* DIRECTIONS FOR THIS TASK *
Show each line of the data below that has the string "pvDomStr" in it.

---------- SUPPLIED ENTRIES ----------

-- pv_equiv track=rewrite | github.com/takuto-oono/Atcoder | C-Robot_Takahashi.py | full_search
-- ===== SOURCE A (Python) =====
-- from typing import List, Generator
--
-- def create_adult_list(w_list: List[int], s_list: List[str]) -> Generator[int, None, None]:
--     for i, s in enumerate(s_list):
--         if s == '1':
--             yield w_list[i]
--
-- def create_child_list(w_list: List[int], s_list: List[str]) -> Generator[int, None, None]:
--     for i, s in enumerate(s_list):
--         if s == '0':
--             yield w_list[i]
--
-- def cnt_ok_children(child_list: List[int], x: int) -> int:
--     import bisect
--     return bisect.bisect_left(child_list, x)
--
-- def full_search(w_list: List[int], s_list: List[str]) -> int:
--     ans = 0
--     child_list = sorted([w for w in create_child_list(w_list, s_list)])
--     adult_list = sorted([w for w in create_adult_list(w_list, s_list)])
--     cnt_adult = len(adult_list)
--     cnt_child = len(child_list)
--
--     if cnt_child == 0:
--         return cnt_adult
--     if cnt_adult == 0:
--         return cnt_child
--
--     for i, adult_weight in enumerate(adult_list):
--         ans = max(cnt_adult - i + cnt_ok_children(child_list, adult_weight), ans)
--     return ans
-- ===== SOURCE B (Python) =====
-- def full_search(w_list, s_list):
--     pairs = list(zip(w_list, s_list))
--     child_list = sorted(w for w, s in pairs if s == '0')
--     adult_list = sorted(w for w, s in pairs if s == '1')
--     cnt_adult = len(adult_list)
--     cnt_child = len(child_list)
--     if cnt_child == 0:
--         return cnt_adult
--     if cnt_adult == 0:
--         return cnt_child
--     ans = 0
--     j = 0
--     for i, a in enumerate(adult_list):
--         while j < cnt_child and child_list[j] < a:
--             j += 1
--         ans = max(ans, cnt_adult - i + j)
--     return ans
-- ===== Notes on version B (the rewrite author's own statement) =====
-- stated objective: alternative
-- what changed: Replaces A's per-adult bisect_left binary searches with a single forward two-pointer merge over the two sorted lists (a running child index serves as the count of children below the current adult weight), and pairs weights with flags via zip instead of indexing by enumerate position.
import Mathlib
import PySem

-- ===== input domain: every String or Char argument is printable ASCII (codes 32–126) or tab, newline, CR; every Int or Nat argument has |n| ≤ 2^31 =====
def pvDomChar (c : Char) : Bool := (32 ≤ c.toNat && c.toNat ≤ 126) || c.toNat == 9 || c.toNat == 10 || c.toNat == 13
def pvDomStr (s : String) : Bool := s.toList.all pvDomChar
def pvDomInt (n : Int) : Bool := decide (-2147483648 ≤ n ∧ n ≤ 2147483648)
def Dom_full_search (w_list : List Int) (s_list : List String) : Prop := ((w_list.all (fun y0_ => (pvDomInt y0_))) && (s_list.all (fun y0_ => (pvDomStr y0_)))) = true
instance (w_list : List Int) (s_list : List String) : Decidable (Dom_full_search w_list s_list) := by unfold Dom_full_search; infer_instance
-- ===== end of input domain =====

-- B replaces A's per-adult bisect_left binary searches with a single forward two-pointer
-- merge over the two sorted lists (alternative decomposition, same asymptotic cost).


-- ===== PORT A =====
-- generator create_adult_list: for i, s in enumerate(s_list): if s == '1': yield w_list[i]
-- (w_list[i] with a nonnegative in-range index — Pre_ guarantees i < len(w_list); getD is exact there)
def create_adult_go (w_list : List Int) : List String → Nat → List Int
  | [], _ => []
  | s :: rest, i =>
      if s = "1" then w_list.getD i 0 :: create_adult_go w_list rest (i + 1)
      else create_adult_go w_list rest (i + 1)

def create_adult_list (w_list : List Int) (s_list : List String) : List Int :=
  create_adult_go w_list s_list 0

def create_child_go (w_list : List Int) : List String → Nat → List Int
  | [], _ => []
  | s :: rest, i =>
      if s = "0" then w_list.getD i 0 :: create_child_go w_list rest (i + 1)
      else create_child_go w_list rest (i + 1)

def create_child_list (w_list : List Int) (s_list : List String) : List Int :=
  create_child_go w_list s_list 0

def cnt_ok_children (child_list : List Int) (x : Int) : Int :=
  (PySem.List.bisectLeft child_list x : Int)

-- for i, adult_weight in enumerate(adult_list): ans = max(cnt_adult - i + cnt_ok_children(child_list, adult_weight), ans)
def full_search_loop (cnt_adult : Int) (child_list : List Int) : List Int → Nat → Int → Int
  | [], _, ans => ans
  | a :: rest, i, ans =>
      full_search_loop cnt_adult child_list rest (i + 1)
        (max (cnt_adult - (i : Int) + cnt_ok_children child_list a) ans)

def full_search (w_list : List Int) (s_list : List String) : Int :=
  let child_list := PySem.List.sorted (create_child_list w_list s_list) (fun w => w)
  let adult_list := PySem.List.sorted (create_adult_list w_list s_list) (fun w => w)
  let cnt_adult : Int := adult_list.length
  let cnt_child : Int := child_list.length
  if cnt_child = 0 then cnt_adult
  else if cnt_adult = 0 then cnt_child
  else full_search_loop cnt_adult child_list adult_list 0 0

-- ===== PORT B =====
-- genexp (w for w, s in pairs if s == flag)
def pick_by_flag (flag : String) : List (Int × String) → List Int
  | [] => []
  | (w, s) :: rest =>
      if s = flag then w :: pick_by_flag flag rest else pick_by_flag flag rest

-- while j < cnt_child and child_list[j] < a: j += 1
def alt_advance (child_list : List Int) (cnt_child : Nat) (a : Int) (j : Nat) : Nat :=
  if h : j < cnt_child ∧ child_list.getD j 0 < a then
    alt_advance child_list cnt_child a (j + 1)
  else j
termination_by cnt_child - j
decreasing_by
  obtain ⟨h1, -⟩ := h
  omega

-- for i, a in enumerate(adult_list): advance j; ans = max(ans, cnt_adult - i + j)
def alt_loop (cnt_adult : Int) (cnt_child : Nat) (child_list : List Int) :
    List Int → Nat → Nat → Int → Int
  | [], _, _, ans => ans
  | a :: rest, i, j, ans =>
      let j' := alt_advance child_list cnt_child a j
      alt_loop cnt_adult cnt_child child_list rest (i + 1) j'
        (max ans (cnt_adult - (i : Int) + (j' : Int)))

def full_search_alt (w_list : List Int) (s_list : List String) : Int :=
  let pairs := w_list.zip s_list
  let child_list := PySem.List.sorted (pick_by_flag "0" pairs) (fun w => w)
  let adult_list := PySem.List.sorted (pick_by_flag "1" pairs) (fun w => w)
  let cnt_adult : Int := adult_list.length
  let cnt_child : Int := child_list.length
  if cnt_child = 0 then cnt_adult
  else if cnt_adult = 0 then cnt_child
  else alt_loop cnt_adult child_list.length child_list adult_list 0 0 0

-- ===== PRECONDITION & SPEC =====
-- Pre_ excludes exactly the inputs on which A raises IndexError: some position i of s_list
-- carries flag '0' or '1' but i is out of range for w_list.
def Pre_full_search (w_list : List Int) (s_list : List String) : Prop :=
  ∀ i : Fin s_list.length, (s_list.get i = "0" ∨ s_list.get i = "1") → (i : Nat) < w_list.length
instance (w_list : List Int) (s_list : List String) : Decidable (Pre_full_search w_list s_list) := by
  unfold Pre_full_search; infer_instance

def pvWitness_full_search : List Int × List String := ([60, 45, 30, 45], ["1", "0", "0", "1"])

def Spec_full_search (w_list : List Int) (s_list : List String) (out : Int) : Prop := out = full_search_alt w_list s_list
instance (w_list : List Int) (s_list : List String) (out : Int) : Decidable (Spec_full_search w_list s_list out) := by unfold Spec_full_search; infer_instance

-- ===== CLAIM (what is proved, stated in full; the proofs are below) =====
def Claim_equal_full_search : Prop := ∀ (w_list : List Int) (s_list : List String), Dom_full_search w_list s_list → Pre_full_search w_list s_list → Spec_full_search w_list s_list (full_search w_list s_list)

-- ===== LEMMAS AND PROOFS =====

-- number of elements strictly below x in c (= bisect_left on a sorted c)
def twLen (c : List Int) (x : Int) : Nat := (c.takeWhile (fun y => decide (y < x))).length

theorem twLen_le (c : List Int) (x : Int) : twLen c x ≤ c.length :=
  List.IsPrefix.length_le (List.takeWhile_prefix _)

theorem twLen_cons_pos (a x : Int) (rest : List Int) (ha : a < x) :
    twLen (a :: rest) x = twLen rest x + 1 := by
  simp [twLen, ha]

theorem twLen_cons_neg (a x : Int) (rest : List Int) (ha : ¬ a < x) :
    twLen (a :: rest) x = 0 := by
  simp [twLen, ha]

theorem twLen_lt_of_getD (c : List Int) (x : Int) (k : Nat) (hk : k < twLen c x) :
    c.getD k 0 < x := by
  induction c generalizing k with
  | nil => simp [twLen] at hk
  | cons a rest ih =>
    by_cases ha : a < x
    · cases k with
      | zero => simpa using ha
      | succ m =>
        rw [twLen_cons_pos _ _ _ ha] at hk
        simpa using ih m (by omega)
    · rw [twLen_cons_neg _ _ _ ha] at hk
      omega

theorem twLen_not_lt (c : List Int) (x : Int) (h : twLen c x < c.length) :
    ¬ c.getD (twLen c x) 0 < x := by
  induction c with
  | nil => simp at h
  | cons a rest ih =>
    by_cases ha : a < x
    · rw [twLen_cons_pos _ _ _ ha] at h ⊢
      simpa using ih (by simpa using h)
    · rw [twLen_cons_neg _ _ _ ha]
      simpa using ha

theorem twLen_mono (c : List Int) (x y : Int) (hxy : x ≤ y) : twLen c x ≤ twLen c y := by
  induction c with
  | nil => simp [twLen]
  | cons a rest ih =>
    by_cases ha : a < x
    · rw [twLen_cons_pos _ _ _ ha, twLen_cons_pos _ _ _ (lt_of_lt_of_le ha hxy)]
      omega
    · rw [twLen_cons_neg _ _ _ ha]
      omega

theorem bisect_eq_twLen (c : List Int) (x : Int) (hs : c.Pairwise (· ≤ ·)) :
    PySem.List.bisectLeft c x = twLen c x := by
  obtain ⟨hle, hlt, hge⟩ := PySem.List.bisectLeft_spec c x hs
  by_contra hne
  rcases Nat.lt_or_ge (PySem.List.bisectLeft c x) (twLen c x) with h | h
  · have hb : PySem.List.bisectLeft c x < c.length := lt_of_lt_of_le h (twLen_le c x)
    have h1 := twLen_lt_of_getD c x _ h
    rw [List.getD_eq_getElem _ _ hb] at h1
    exact absurd h1 (not_lt.mpr (hge _ hb (le_refl _)))
  · have h' : twLen c x < PySem.List.bisectLeft c x := lt_of_le_of_ne h (fun e => hne e.symm)
    have ht : twLen c x < c.length := lt_of_lt_of_le h' hle
    have h2 := hlt _ ht h'
    rw [← List.getD_eq_getElem _ (0 : Int) ht] at h2
    exact twLen_not_lt c x ht h2

theorem advance_eq (c : List Int) (a : Int) :
    ∀ (k j : Nat), twLen c a - j = k → j ≤ twLen c a →
      alt_advance c c.length a j = twLen c a := by
  intro k
  induction k with
  | zero =>
    intro j hk hj
    have hj' : j = twLen c a := by omega
    subst hj'
    rw [alt_advance]
    by_cases hl : twLen c a < c.length
    · rw [dif_neg (fun hcontra => twLen_not_lt c a hl hcontra.2)]
    · rw [dif_neg (fun hcontra => hl hcontra.1)]
  | succ m ih =>
    intro j hk hj
    have hjlt : j < twLen c a := by omega
    have hjl : j < c.length := lt_of_lt_of_le hjlt (twLen_le c a)
    rw [alt_advance]
    rw [dif_pos ⟨hjl, twLen_lt_of_getD c a j hjlt⟩]
    exact ih (j + 1) (by omega) (by omega)

theorem loop_eq (N : Int) (c : List Int) (hc : c.Pairwise (· ≤ ·)) :
    ∀ (as : List Int), as.Pairwise (· ≤ ·) → ∀ (i j : Nat) (ans : Int),
      (∀ a ∈ as, j ≤ twLen c a) →
      alt_loop N c.length c as i j ans = full_search_loop N c as i ans := by
  intro as
  induction as with
  | nil => intro _ i j ans _; rfl
  | cons a rest ih =>
    intro hp i j ans hj
    have hja : j ≤ twLen c a := hj a (by simp)
    have hhead : ∀ b ∈ rest, a ≤ b := fun b hb => (List.pairwise_cons.mp hp).1 b hb
    have hrest : rest.Pairwise (· ≤ ·) := (List.pairwise_cons.mp hp).2
    show alt_loop N c.length c rest (i + 1) (alt_advance c c.length a j)
        (max ans (N - (i : Int) + ((alt_advance c c.length a j : Nat) : Int)))
      = full_search_loop N c rest (i + 1) (max (N - (i : Int) + cnt_ok_children c a) ans)
    rw [advance_eq c a (twLen c a - j) j rfl hja]
    rw [ih hrest (i + 1) (twLen c a)
      (max ans (N - (i : Int) + ((twLen c a : Nat) : Int)))
      (fun b hb => twLen_mono c a b (hhead b hb))]
    congr 1
    rw [max_comm]
    congr 2
    simp [cnt_ok_children, bisect_eq_twLen c a hc]

theorem gen_eq_adult (w : List Int) :
    ∀ (s : List String) (i : Nat),
      (∀ k : Fin s.length, (s.get k = "0" ∨ s.get k = "1") → i + (k : Nat) < w.length) →
      create_adult_go w s i = pick_by_flag "1" ((w.drop i).zip s) := by
  intro s
  induction s with
  | nil => intro i _; simp [create_adult_go, pick_by_flag]
  | cons t rest ih =>
    intro i hpre
    have hrest : ∀ k : Fin rest.length, (rest.get k = "0" ∨ rest.get k = "1") →
        (i + 1) + (k : Nat) < w.length := by
      intro k hk
      have h2 : i + ((k : Nat) + 1) < w.length :=
        hpre ⟨(k : Nat) + 1, by simp⟩ (by simpa using hk)
      omega
    by_cases hi : i < w.length
    · rw [← List.getElem_cons_drop hi]
      by_cases ht : t = "1"
      · simp only [create_adult_go, ht, if_true, List.zip_cons_cons, pick_by_flag, if_true]
        rw [List.getD_eq_getElem _ _ hi, ih (i + 1) hrest]
      · simp only [create_adult_go, ht, if_false, List.zip_cons_cons, pick_by_flag]
        exact ih (i + 1) hrest
    · have ht : ¬ (t = "0" ∨ t = "1") := by
        intro h
        exact hi (by simpa using hpre ⟨0, by simp⟩ (by simpa using h))
      have ht1 : t ≠ "1" := fun h => ht (Or.inr h)
      have hd : w.drop i = [] := List.drop_eq_nil_of_le (by omega)
      have hd' : w.drop (i + 1) = [] := List.drop_eq_nil_of_le (by omega)
      simp only [create_adult_go, ht1, if_false, hd, List.zip_nil_left, pick_by_flag]
      rw [ih (i + 1) hrest, hd', List.zip_nil_left]
      rfl

theorem gen_eq_child (w : List Int) :
    ∀ (s : List String) (i : Nat),
      (∀ k : Fin s.length, (s.get k = "0" ∨ s.get k = "1") → i + (k : Nat) < w.length) →
      create_child_go w s i = pick_by_flag "0" ((w.drop i).zip s) := by
  intro s
  induction s with
  | nil => intro i _; simp [create_child_go, pick_by_flag]
  | cons t rest ih =>
    intro i hpre
    have hrest : ∀ k : Fin rest.length, (rest.get k = "0" ∨ rest.get k = "1") →
        (i + 1) + (k : Nat) < w.length := by
      intro k hk
      have h2 : i + ((k : Nat) + 1) < w.length :=
        hpre ⟨(k : Nat) + 1, by simp⟩ (by simpa using hk)
      omega
    by_cases hi : i < w.length
    · rw [← List.getElem_cons_drop hi]
      by_cases ht : t = "0"
      · simp only [create_child_go, ht, if_true, List.zip_cons_cons, pick_by_flag, if_true]
        rw [List.getD_eq_getElem _ _ hi, ih (i + 1) hrest]
      · simp only [create_child_go, ht, if_false, List.zip_cons_cons, pick_by_flag]
        exact ih (i + 1) hrest
    · have ht : ¬ (t = "0" ∨ t = "1") := by
        intro h
        exact hi (by simpa using hpre ⟨0, by simp⟩ (by simpa using h))
      have ht0 : t ≠ "0" := fun h => ht (Or.inl h)
      have hd : w.drop i = [] := List.drop_eq_nil_of_le (by omega)
      have hd' : w.drop (i + 1) = [] := List.drop_eq_nil_of_le (by omega)
      simp only [create_child_go, ht0, if_false, hd, List.zip_nil_left, pick_by_flag]
      rw [ih (i + 1) hrest, hd', List.zip_nil_left]
      rfl

-- ===== VERDICT (by name: the statement is the Claim_ definition above) =====
theorem full_search_spec : Claim_equal_full_search := by
  intro w s _ hpre
  unfold Spec_full_search full_search full_search_alt
  have hadult : create_adult_list w s = pick_by_flag "1" (w.zip s) := by
    have := gen_eq_adult w s 0 (by intro k hk; simpa using hpre k hk)
    simpa [create_adult_list] using this
  have hchild : create_child_list w s = pick_by_flag "0" (w.zip s) := by
    have := gen_eq_child w s 0 (by intro k hk; simpa using hpre k hk)
    simpa [create_child_list] using this
  rw [hadult, hchild]
  dsimp only
  split_ifs with h1 h2
  · rfl
  · rfl
  · exact (loop_eq _ _ (PySem.List.sorted_pairwise _ _) _
      (PySem.List.sorted_pairwise _ _) 0 0 0 (fun _ _ => Nat.zero_le _)).symm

----------

* ANSWER SECTION *
def pvDomStr (s : String) : Bool := s.toList.all pvDomChar
def Dom_full_search (w_list : List Int) (s_list : List String) : Prop := ((w_list.all (fun y0_ => (pvDomInt y0_))) && (s_list.all (fun y0_ => (pvDomStr y0_)))) = true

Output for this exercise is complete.